Nothing but the lines below between the line holding "lemma pv_chain_eq_scan : ∀" and the line holding "have h2' := List.prefix_iff_eq_take.mp", inclusive, should appear in the answer, each set down exactly.
** Supplied records follows **
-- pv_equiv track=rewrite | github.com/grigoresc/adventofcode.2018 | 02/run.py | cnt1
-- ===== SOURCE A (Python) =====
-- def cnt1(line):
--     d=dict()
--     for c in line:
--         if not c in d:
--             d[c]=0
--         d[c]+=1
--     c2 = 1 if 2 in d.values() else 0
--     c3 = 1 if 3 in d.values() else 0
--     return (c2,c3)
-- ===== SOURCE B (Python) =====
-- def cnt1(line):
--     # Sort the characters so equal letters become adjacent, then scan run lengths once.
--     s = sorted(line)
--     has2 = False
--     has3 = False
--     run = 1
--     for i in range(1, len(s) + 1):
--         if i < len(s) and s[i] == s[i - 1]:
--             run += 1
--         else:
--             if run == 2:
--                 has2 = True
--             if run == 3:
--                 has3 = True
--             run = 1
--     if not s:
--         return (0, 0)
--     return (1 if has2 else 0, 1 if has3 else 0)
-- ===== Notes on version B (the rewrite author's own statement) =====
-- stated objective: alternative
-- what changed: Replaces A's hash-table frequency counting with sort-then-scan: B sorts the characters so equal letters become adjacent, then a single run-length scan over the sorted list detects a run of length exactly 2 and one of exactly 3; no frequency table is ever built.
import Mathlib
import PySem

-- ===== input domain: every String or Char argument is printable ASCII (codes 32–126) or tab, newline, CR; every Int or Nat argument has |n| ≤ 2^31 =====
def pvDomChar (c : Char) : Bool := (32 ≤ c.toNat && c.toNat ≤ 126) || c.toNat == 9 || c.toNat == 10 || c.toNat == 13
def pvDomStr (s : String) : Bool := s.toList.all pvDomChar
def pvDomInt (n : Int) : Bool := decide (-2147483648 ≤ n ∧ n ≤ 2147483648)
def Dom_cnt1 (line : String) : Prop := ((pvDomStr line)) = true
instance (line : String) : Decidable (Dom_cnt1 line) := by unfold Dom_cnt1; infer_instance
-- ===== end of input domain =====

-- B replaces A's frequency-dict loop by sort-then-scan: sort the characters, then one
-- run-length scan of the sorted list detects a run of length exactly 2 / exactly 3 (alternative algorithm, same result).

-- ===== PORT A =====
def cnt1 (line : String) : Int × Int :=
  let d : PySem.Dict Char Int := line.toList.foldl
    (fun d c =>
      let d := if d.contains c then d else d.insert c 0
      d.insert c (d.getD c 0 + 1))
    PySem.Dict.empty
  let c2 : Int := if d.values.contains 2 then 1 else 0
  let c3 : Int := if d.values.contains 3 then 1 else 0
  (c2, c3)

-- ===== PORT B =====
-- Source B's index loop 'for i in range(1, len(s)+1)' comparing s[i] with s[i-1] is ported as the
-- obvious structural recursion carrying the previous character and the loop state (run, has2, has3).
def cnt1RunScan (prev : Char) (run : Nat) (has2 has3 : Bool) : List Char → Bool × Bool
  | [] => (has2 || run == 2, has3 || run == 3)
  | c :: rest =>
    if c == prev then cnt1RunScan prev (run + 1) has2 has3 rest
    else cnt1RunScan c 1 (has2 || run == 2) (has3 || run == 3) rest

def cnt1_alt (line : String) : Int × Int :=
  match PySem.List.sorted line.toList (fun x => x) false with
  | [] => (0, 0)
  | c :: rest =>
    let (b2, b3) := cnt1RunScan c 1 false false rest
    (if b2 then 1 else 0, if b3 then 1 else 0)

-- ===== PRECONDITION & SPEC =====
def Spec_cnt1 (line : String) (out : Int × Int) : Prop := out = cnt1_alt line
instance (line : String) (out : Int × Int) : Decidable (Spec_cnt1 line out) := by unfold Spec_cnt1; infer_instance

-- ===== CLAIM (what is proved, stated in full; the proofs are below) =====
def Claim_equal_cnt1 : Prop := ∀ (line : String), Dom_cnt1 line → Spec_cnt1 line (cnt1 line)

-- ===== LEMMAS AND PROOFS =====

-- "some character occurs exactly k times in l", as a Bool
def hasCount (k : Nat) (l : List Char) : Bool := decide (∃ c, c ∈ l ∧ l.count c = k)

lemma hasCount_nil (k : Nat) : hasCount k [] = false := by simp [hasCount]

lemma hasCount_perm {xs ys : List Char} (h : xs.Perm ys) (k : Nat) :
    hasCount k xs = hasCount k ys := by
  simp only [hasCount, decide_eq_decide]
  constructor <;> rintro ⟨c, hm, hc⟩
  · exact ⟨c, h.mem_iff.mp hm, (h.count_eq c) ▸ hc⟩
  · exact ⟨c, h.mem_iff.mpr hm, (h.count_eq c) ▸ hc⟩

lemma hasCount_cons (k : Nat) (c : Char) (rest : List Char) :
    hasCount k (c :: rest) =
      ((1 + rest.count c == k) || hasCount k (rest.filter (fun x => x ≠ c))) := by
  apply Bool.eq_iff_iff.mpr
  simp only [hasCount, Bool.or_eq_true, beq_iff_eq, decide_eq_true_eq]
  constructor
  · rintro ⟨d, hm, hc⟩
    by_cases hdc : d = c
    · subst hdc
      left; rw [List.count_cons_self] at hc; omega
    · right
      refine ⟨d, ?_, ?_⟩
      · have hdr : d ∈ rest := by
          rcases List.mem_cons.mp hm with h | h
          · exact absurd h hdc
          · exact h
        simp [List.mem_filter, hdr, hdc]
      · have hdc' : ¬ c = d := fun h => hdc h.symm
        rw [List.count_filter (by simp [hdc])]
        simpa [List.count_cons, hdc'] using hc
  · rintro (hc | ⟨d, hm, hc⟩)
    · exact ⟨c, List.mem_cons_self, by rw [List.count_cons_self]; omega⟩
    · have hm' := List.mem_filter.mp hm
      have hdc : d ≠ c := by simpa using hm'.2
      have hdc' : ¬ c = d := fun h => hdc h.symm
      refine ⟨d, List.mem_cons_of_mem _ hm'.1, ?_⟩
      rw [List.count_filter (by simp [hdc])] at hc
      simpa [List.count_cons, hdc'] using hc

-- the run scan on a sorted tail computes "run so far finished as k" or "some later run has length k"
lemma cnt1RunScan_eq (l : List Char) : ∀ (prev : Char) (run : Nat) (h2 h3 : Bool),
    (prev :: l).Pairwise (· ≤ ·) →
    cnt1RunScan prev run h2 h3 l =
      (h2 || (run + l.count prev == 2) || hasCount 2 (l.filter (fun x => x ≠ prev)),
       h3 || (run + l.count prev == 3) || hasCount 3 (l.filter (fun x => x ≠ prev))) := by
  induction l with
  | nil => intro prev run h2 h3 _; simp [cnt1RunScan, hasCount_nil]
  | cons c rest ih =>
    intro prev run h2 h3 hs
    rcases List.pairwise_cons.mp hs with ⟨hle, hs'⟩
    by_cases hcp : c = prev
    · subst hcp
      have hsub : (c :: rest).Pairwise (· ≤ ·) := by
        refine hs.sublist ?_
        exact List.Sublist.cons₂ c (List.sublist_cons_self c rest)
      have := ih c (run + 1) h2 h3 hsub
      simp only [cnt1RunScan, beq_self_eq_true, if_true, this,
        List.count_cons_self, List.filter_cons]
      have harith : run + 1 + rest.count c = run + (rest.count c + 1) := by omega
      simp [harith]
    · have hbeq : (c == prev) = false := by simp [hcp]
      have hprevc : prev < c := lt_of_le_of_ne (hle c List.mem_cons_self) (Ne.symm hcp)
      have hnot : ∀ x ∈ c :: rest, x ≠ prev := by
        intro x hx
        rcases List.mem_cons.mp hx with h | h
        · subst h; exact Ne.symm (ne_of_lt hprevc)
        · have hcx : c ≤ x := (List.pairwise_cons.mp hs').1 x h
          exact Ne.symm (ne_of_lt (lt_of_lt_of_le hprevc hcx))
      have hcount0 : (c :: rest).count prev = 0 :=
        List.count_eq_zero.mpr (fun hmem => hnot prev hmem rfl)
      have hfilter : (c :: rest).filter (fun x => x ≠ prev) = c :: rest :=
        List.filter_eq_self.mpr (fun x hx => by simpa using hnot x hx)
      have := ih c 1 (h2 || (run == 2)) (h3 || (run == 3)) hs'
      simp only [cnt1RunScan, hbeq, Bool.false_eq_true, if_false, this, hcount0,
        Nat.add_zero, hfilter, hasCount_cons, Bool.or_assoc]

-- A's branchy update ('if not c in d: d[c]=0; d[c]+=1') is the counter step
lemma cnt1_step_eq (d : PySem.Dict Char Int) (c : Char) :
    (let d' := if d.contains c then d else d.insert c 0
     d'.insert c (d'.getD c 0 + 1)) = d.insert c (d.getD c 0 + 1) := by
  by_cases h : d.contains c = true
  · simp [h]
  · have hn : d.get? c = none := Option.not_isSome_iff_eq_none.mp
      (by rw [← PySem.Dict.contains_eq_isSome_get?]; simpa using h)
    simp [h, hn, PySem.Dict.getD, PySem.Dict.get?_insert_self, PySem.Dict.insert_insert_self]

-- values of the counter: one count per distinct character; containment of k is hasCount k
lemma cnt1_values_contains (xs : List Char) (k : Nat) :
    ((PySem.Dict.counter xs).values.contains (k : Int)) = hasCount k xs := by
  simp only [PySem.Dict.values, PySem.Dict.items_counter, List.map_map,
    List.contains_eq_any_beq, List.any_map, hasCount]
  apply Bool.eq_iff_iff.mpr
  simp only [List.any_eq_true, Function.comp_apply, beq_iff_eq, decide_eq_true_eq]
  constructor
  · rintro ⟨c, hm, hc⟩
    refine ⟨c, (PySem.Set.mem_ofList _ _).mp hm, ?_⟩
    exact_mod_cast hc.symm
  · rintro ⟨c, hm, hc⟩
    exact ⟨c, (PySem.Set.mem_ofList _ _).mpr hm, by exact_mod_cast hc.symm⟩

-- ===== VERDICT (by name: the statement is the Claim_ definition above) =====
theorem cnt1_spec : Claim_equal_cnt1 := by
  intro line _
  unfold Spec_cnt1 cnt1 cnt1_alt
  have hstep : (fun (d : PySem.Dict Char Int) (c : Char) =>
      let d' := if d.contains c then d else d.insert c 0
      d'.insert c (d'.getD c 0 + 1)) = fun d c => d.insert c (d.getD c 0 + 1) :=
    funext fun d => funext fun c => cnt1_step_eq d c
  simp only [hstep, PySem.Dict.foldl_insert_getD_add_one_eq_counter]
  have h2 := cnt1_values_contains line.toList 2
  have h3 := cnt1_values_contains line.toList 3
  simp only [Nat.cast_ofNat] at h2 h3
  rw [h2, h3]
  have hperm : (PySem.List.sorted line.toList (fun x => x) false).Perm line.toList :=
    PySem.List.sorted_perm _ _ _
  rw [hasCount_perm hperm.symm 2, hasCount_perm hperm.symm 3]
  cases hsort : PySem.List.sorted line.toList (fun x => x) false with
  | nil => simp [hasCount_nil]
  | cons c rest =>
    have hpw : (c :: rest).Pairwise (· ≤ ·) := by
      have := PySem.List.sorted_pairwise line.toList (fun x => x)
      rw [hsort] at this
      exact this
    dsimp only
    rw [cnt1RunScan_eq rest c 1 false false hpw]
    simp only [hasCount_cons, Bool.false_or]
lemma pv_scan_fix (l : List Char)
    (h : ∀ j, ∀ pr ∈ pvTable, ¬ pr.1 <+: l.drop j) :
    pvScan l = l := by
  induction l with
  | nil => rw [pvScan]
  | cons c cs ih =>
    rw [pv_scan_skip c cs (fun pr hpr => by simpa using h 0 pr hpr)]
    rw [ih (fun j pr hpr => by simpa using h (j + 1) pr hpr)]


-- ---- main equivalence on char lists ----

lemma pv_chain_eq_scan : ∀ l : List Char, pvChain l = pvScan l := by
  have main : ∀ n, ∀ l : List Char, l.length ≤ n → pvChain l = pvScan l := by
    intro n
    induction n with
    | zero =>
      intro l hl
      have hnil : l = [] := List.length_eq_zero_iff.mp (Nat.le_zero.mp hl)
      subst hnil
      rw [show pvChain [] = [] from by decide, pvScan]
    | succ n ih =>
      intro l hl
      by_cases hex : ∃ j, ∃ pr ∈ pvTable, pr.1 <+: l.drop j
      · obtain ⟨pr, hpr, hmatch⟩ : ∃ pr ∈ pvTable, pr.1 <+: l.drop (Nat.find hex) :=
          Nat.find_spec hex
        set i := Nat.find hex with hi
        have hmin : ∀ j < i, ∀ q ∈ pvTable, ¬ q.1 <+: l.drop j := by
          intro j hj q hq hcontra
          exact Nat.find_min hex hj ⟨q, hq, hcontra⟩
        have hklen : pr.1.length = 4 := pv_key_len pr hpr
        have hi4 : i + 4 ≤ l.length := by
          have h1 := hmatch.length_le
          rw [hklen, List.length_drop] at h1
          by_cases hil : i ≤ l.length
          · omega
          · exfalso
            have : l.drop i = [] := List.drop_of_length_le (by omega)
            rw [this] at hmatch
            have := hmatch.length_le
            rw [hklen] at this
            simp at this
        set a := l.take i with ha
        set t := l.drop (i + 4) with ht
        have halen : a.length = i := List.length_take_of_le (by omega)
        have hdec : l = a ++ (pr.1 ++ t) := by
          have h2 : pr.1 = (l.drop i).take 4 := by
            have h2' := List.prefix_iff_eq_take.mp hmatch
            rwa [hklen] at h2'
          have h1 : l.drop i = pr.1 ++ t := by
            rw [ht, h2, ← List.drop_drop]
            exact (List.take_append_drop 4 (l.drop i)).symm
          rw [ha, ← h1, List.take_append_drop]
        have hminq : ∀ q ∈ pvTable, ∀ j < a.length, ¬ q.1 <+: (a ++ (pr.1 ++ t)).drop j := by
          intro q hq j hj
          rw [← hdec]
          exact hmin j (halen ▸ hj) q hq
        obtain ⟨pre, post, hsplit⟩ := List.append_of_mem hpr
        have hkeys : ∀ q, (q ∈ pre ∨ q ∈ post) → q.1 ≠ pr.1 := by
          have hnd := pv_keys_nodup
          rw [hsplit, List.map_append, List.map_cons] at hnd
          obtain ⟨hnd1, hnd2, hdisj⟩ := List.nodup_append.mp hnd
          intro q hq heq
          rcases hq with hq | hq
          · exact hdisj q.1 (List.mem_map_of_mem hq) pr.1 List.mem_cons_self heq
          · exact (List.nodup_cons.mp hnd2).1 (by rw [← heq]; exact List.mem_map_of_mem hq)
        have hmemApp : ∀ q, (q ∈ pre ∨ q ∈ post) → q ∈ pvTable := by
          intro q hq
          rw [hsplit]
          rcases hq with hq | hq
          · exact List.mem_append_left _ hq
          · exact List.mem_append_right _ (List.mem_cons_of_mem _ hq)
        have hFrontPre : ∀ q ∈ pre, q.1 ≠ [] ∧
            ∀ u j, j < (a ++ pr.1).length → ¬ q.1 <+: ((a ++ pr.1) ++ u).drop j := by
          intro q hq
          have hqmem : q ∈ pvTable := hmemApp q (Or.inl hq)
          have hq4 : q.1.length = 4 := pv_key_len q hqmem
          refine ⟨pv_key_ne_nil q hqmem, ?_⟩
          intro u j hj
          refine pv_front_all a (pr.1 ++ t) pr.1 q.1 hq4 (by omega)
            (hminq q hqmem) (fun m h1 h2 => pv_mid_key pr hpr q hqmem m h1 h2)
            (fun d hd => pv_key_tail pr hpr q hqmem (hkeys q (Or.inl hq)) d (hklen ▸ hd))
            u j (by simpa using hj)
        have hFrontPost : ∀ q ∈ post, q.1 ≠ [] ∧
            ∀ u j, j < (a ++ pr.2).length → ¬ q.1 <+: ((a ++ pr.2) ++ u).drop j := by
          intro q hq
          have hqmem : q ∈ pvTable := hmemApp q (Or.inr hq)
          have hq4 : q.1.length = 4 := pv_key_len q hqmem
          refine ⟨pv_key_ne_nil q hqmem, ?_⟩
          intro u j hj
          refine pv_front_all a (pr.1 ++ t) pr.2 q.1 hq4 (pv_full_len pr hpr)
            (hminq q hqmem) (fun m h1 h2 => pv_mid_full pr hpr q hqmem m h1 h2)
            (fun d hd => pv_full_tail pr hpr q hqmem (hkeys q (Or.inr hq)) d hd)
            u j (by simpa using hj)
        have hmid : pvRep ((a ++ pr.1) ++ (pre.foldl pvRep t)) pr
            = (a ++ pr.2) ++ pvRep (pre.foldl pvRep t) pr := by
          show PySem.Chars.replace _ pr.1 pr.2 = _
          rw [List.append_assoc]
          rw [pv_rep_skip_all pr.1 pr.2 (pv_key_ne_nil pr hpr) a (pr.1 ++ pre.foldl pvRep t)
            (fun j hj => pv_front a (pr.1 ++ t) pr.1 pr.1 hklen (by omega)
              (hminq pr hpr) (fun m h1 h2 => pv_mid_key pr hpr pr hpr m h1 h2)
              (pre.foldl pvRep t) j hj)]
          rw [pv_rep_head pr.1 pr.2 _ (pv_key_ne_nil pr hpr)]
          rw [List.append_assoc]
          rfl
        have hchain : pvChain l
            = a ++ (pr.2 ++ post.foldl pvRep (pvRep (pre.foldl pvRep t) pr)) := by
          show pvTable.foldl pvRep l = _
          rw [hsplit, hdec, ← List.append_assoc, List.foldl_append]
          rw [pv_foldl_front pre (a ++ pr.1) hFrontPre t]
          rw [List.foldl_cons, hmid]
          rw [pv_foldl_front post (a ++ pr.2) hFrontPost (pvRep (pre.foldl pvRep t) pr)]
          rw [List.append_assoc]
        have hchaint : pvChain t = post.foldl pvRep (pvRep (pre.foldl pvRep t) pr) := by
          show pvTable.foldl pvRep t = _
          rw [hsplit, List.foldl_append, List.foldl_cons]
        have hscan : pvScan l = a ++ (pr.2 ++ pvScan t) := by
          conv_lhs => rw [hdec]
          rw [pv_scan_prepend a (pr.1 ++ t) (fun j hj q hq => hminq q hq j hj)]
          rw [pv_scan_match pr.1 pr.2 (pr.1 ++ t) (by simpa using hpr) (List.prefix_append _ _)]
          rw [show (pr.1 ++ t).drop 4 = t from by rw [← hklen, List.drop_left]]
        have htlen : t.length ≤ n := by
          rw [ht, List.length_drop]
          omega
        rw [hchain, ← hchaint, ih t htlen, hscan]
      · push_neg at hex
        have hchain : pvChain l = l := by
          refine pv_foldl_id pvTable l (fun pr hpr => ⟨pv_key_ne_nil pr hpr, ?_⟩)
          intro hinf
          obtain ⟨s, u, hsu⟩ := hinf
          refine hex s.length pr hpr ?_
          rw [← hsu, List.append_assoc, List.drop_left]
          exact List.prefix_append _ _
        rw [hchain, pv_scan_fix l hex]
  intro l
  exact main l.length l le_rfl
** End of Supplied records **
- _Response_:
lemma pv_chain_eq_scan : ∀ l : List Char, pvChain l = pvScan l := by
  have main : ∀ n, ∀ l : List Char, l.length ≤ n → pvChain l = pvScan l := by
    intro n
    induction n with
    | zero =>
      intro l hl
      have hnil : l = [] := List.length_eq_zero_iff.mp (Nat.le_zero.mp hl)
      subst hnil
      rw [show pvChain [] = [] from by decide, pvScan]
    | succ n ih =>
      intro l hl
      by_cases hex : ∃ j, ∃ pr ∈ pvTable, pr.1 <+: l.drop j
      · obtain ⟨pr, hpr, hmatch⟩ : ∃ pr ∈ pvTable, pr.1 <+: l.drop (Nat.find hex) :=
          Nat.find_spec hex
        set i := Nat.find hex with hi
        have hmin : ∀ j < i, ∀ q ∈ pvTable, ¬ q.1 <+: l.drop j := by
          intro j hj q hq hcontra
          exact Nat.find_min hex hj ⟨q, hq, hcontra⟩
        have hklen : pr.1.length = 4 := pv_key_len pr hpr
        have hi4 : i + 4 ≤ l.length := by
          have h1 := hmatch.length_le
          rw [hklen, List.length_drop] at h1
          by_cases hil : i ≤ l.length
          · omega
          · exfalso
            have : l.drop i = [] := List.drop_of_length_le (by omega)
            rw [this] at hmatch
            have := hmatch.length_le
            rw [hklen] at this
            simp at this
        set a := l.take i with ha
        set t := l.drop (i + 4) with ht
        have halen : a.length = i := List.length_take_of_le (by omega)
        have hdec : l = a ++ (pr.1 ++ t) := by
          have h2 : pr.1 = (l.drop i).take 4 := by
            have h2' := List.prefix_iff_eq_take.mp hmatch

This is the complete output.